AIM OF THE EXERCISE: Look through the data below and report how many lines include "stated". Only the number should be given.

--- RECORDS PROVIDED Enclosed Below ---

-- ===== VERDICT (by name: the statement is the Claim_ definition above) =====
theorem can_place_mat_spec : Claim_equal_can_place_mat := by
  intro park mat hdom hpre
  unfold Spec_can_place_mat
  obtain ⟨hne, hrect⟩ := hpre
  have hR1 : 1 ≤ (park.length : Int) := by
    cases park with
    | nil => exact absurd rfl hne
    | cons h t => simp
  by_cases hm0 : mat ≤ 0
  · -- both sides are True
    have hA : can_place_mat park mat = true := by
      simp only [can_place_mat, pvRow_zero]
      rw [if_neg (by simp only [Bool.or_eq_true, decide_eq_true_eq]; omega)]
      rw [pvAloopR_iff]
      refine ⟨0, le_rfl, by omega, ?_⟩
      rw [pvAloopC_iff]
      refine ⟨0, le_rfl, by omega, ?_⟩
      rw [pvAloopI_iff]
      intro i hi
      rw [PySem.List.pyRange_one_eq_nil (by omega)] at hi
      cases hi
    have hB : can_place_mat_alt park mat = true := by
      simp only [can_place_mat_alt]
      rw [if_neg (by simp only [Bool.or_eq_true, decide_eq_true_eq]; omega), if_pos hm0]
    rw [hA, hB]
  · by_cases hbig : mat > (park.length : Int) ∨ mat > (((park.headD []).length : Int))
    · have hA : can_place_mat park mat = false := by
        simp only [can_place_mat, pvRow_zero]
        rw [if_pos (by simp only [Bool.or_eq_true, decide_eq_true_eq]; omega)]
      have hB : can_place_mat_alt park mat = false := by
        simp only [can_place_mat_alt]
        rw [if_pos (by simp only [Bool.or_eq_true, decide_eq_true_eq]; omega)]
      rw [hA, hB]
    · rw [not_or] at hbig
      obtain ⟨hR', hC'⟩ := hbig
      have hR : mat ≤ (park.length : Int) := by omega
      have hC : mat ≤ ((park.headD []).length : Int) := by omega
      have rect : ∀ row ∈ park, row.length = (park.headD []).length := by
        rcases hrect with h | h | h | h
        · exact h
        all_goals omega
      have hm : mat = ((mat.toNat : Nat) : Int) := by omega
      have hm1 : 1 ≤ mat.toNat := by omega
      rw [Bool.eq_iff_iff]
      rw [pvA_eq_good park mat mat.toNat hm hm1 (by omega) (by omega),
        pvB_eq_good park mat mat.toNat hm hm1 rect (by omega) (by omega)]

--- End of Enclosed RECORDS PROVIDED ---
--- RECORDS PROVIDED Enclosed Below ---

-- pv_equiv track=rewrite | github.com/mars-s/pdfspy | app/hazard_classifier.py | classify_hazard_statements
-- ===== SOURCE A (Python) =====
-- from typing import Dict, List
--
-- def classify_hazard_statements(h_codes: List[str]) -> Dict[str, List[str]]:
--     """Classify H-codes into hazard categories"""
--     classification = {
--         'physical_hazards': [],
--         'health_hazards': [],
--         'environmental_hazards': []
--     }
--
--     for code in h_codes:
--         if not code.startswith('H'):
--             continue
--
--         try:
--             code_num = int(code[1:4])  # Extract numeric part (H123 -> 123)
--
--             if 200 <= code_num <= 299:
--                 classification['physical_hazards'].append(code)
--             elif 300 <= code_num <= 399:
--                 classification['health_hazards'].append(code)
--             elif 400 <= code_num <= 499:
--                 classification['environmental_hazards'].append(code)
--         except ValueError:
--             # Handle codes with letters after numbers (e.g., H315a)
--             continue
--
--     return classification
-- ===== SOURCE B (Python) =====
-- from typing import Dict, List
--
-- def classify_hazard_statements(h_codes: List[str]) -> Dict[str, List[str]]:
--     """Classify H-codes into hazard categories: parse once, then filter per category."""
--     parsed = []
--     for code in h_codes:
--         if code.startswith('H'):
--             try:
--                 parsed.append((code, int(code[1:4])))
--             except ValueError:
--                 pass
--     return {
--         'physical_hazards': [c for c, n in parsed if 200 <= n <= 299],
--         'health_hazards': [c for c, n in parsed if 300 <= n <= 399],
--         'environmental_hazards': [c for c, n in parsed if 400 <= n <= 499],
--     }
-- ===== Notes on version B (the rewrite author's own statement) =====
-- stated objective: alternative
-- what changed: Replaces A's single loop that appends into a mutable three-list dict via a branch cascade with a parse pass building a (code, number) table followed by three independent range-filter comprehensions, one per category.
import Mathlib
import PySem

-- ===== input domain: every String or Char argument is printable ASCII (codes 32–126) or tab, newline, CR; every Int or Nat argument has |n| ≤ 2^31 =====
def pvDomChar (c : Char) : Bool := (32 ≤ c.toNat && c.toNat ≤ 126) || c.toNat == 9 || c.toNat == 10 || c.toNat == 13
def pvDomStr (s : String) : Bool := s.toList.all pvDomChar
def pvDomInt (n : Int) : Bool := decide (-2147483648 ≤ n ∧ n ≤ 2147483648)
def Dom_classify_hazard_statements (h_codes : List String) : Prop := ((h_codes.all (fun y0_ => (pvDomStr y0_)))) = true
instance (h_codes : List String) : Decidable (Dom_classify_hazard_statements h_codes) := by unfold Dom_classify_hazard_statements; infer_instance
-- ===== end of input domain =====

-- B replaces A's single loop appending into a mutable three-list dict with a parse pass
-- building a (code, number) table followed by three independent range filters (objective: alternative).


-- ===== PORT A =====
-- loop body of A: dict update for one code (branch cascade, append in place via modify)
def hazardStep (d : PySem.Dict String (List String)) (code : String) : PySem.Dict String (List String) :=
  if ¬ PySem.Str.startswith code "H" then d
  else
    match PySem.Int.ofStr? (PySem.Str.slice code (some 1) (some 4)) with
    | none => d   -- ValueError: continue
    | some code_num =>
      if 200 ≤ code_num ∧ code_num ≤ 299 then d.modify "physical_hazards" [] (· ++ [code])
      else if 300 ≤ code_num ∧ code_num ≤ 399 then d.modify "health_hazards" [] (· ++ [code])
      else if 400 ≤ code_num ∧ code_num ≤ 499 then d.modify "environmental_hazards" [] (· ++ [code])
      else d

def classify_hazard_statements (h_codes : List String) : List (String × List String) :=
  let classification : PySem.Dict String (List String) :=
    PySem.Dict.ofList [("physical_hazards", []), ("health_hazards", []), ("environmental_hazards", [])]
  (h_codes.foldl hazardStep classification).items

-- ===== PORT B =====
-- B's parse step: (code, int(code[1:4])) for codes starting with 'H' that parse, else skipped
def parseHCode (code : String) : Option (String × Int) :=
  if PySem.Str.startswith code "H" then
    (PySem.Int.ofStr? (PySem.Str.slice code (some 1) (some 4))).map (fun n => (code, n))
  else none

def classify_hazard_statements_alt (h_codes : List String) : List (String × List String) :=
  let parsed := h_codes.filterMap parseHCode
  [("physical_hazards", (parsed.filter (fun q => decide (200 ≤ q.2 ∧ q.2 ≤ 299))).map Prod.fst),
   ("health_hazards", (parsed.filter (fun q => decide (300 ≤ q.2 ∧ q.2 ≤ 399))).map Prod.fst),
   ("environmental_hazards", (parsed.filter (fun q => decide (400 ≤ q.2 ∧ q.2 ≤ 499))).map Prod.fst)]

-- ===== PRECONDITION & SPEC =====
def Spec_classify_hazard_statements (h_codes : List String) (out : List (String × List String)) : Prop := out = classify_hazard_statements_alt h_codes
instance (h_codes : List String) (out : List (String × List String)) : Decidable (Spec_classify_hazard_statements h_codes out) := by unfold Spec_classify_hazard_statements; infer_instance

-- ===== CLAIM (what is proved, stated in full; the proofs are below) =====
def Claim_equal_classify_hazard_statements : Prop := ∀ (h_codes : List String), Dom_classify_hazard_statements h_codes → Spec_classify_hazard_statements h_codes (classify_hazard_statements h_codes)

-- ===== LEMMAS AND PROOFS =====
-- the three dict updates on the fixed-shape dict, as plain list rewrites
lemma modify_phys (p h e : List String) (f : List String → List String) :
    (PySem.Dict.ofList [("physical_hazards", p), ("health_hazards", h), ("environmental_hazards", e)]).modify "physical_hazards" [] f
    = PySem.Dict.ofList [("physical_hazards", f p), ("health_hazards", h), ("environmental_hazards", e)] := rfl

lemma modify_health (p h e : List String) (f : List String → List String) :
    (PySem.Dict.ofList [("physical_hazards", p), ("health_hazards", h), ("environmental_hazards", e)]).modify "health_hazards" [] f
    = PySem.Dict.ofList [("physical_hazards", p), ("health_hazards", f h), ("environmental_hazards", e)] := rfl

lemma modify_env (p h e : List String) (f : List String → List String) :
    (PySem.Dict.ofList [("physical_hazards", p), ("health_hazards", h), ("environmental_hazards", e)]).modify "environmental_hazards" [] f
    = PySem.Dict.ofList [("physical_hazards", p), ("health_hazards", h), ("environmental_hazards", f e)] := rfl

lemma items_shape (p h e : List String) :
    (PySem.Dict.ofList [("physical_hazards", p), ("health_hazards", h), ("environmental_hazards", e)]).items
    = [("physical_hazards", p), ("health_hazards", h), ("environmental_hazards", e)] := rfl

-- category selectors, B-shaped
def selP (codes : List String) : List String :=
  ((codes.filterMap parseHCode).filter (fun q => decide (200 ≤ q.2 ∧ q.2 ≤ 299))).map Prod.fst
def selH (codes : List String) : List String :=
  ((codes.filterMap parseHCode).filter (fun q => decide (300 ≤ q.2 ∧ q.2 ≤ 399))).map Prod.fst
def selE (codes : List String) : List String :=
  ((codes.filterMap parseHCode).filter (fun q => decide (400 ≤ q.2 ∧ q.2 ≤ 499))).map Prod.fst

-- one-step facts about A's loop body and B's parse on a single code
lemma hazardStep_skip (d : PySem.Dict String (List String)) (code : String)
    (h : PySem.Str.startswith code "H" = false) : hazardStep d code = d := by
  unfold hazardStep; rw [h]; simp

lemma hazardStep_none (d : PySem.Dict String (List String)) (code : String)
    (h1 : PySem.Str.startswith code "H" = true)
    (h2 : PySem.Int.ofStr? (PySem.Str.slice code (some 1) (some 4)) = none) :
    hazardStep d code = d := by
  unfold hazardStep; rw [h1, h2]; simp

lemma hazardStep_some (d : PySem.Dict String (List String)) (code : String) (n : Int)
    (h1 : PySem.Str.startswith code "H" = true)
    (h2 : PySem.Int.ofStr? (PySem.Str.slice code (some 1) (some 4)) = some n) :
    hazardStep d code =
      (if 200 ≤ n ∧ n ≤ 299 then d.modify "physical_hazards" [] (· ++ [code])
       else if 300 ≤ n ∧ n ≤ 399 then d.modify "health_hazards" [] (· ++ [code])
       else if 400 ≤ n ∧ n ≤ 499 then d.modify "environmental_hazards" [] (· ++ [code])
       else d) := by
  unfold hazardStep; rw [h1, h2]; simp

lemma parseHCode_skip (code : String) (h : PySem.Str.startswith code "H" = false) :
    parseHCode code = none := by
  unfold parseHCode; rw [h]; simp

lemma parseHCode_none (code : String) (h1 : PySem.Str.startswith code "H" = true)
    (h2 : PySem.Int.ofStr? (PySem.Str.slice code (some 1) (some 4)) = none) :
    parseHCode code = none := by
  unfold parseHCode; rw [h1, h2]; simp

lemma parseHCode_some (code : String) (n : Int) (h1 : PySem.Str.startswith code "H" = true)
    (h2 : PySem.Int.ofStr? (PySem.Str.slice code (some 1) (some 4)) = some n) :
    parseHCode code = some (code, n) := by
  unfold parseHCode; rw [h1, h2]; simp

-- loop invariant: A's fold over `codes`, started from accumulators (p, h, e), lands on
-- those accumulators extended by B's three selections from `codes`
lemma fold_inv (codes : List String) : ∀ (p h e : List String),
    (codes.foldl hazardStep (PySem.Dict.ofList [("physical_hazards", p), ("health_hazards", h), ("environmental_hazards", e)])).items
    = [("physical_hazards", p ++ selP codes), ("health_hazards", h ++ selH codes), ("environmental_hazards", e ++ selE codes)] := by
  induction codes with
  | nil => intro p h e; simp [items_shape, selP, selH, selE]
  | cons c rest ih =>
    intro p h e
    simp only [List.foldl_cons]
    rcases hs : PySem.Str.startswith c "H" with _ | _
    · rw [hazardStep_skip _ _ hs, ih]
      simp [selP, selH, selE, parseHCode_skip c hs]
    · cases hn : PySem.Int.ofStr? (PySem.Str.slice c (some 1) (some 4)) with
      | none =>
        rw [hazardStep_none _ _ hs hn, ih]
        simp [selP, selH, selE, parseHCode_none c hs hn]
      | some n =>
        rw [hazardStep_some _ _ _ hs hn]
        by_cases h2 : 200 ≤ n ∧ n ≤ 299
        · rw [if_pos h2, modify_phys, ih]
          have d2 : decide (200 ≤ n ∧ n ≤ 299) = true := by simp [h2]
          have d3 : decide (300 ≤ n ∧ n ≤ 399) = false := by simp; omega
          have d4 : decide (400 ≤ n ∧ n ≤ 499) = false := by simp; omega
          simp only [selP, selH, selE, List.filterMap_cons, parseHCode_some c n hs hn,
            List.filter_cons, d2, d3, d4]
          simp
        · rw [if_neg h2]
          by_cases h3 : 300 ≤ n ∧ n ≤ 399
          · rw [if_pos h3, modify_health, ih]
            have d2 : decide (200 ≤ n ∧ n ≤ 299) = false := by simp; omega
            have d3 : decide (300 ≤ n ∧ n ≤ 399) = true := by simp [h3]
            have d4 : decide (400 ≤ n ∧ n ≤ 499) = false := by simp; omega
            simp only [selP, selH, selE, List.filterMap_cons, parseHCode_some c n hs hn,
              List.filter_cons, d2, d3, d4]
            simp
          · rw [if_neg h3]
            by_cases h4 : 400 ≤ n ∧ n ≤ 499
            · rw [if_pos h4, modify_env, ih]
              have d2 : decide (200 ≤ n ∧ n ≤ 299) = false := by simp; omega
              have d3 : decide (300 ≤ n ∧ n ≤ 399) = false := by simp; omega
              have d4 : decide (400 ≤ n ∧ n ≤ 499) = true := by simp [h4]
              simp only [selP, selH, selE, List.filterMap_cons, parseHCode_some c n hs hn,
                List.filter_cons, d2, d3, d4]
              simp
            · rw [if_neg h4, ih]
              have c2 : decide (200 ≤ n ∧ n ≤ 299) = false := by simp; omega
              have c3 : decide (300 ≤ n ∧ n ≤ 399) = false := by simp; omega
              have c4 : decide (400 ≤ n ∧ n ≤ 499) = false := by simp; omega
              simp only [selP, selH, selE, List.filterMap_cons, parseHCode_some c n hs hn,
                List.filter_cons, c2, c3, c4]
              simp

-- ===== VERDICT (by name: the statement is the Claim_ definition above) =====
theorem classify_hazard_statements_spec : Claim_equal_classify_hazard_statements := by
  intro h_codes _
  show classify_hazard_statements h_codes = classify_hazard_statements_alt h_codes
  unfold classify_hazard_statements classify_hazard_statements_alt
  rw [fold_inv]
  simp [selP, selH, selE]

--- End of Enclosed RECORDS PROVIDED ---

YOUR SOLUTION: 2